Stored items:

-- ===== PORT B =====
-- Source B's inner `for i in range(lo, hi): if not warehouse[i]: gaps.append((i, hi-i)); break` loop
-- (`not warehouse[i]` on strings is `warehouse[i] == ""`).
def findGap (w : List String) (hi : Int) : List Int → Option (Int × Int)
  | [] => none
  | i :: rest => if PySem.List.pyGet? w i = some "" then some (i, hi - i) else findGap w hi rest

def insert_barrels_alt (warehouse : List String) (barrels : List String) : List String :=
  let need := PySem.List.len barrels
  if PySem.List.len warehouse = 1 ∧ need = 1 then ["0"]
  else
    let n := PySem.List.len warehouse
    let zeros := ((PySem.List.enumerate warehouse 0).filter (fun p => p.2 == "0")).map Prod.fst
    let starts := 0 :: zeros.map (· + 1)
    let ends := zeros ++ [n]
    let gaps := (starts.zip ends).foldl (fun acc p =>
      match findGap warehouse p.2 (PySem.List.pyRange p.1 p.2 1) with
      | some g => acc ++ [g]
      | none => acc) []
    let fitting := gaps.filter (fun g => decide (g.2 ≥ need))
    match PySem.List.min? fitting (fun g => g.2) with
    | none => warehouse
    | some g =>
      -- warehouse[start:start+need] = ["0"]*need; exact as a take/replicate/drop because here
      -- 0 ≤ start and start+need ≤ n always hold
      warehouse.take g.1.toNat ++ List.replicate need.toNat "0" ++ warehouse.drop (g.1 + need).toNat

● **Requirement**
Reproduce the data exactly. Keep every line intact.

● **Response to the exercise**
-- ===== PORT B =====
-- Source B's inner `for i in range(lo, hi): if not warehouse[i]: gaps.append((i, hi-i)); break` loop
-- (`not warehouse[i]` on strings is `warehouse[i] == ""`).
def findGap (w : List String) (hi : Int) : List Int → Option (Int × Int)
  | [] => none
  | i :: rest => if PySem.List.pyGet? w i = some "" then some (i, hi - i) else findGap w hi rest

def insert_barrels_alt (warehouse : List String) (barrels : List String) : List String :=
  let need := PySem.List.len barrels
  if PySem.List.len warehouse = 1 ∧ need = 1 then ["0"]
  else
    let n := PySem.List.len warehouse
    let zeros := ((PySem.List.enumerate warehouse 0).filter (fun p => p.2 == "0")).map Prod.fst
    let starts := 0 :: zeros.map (· + 1)
    let ends := zeros ++ [n]
    let gaps := (starts.zip ends).foldl (fun acc p =>
      match findGap warehouse p.2 (PySem.List.pyRange p.1 p.2 1) with
      | some g => acc ++ [g]
      | none => acc) []
    let fitting := gaps.filter (fun g => decide (g.2 ≥ need))
    match PySem.List.min? fitting (fun g => g.2) with
    | none => warehouse
    | some g =>
      -- warehouse[start:start+need] = ["0"]*need; exact as a take/replicate/drop because here
      -- 0 ≤ start and start+need ≤ n always hold
      warehouse.take g.1.toNat ++ List.replicate need.toNat "0" ++ warehouse.drop (g.1 + need).toNat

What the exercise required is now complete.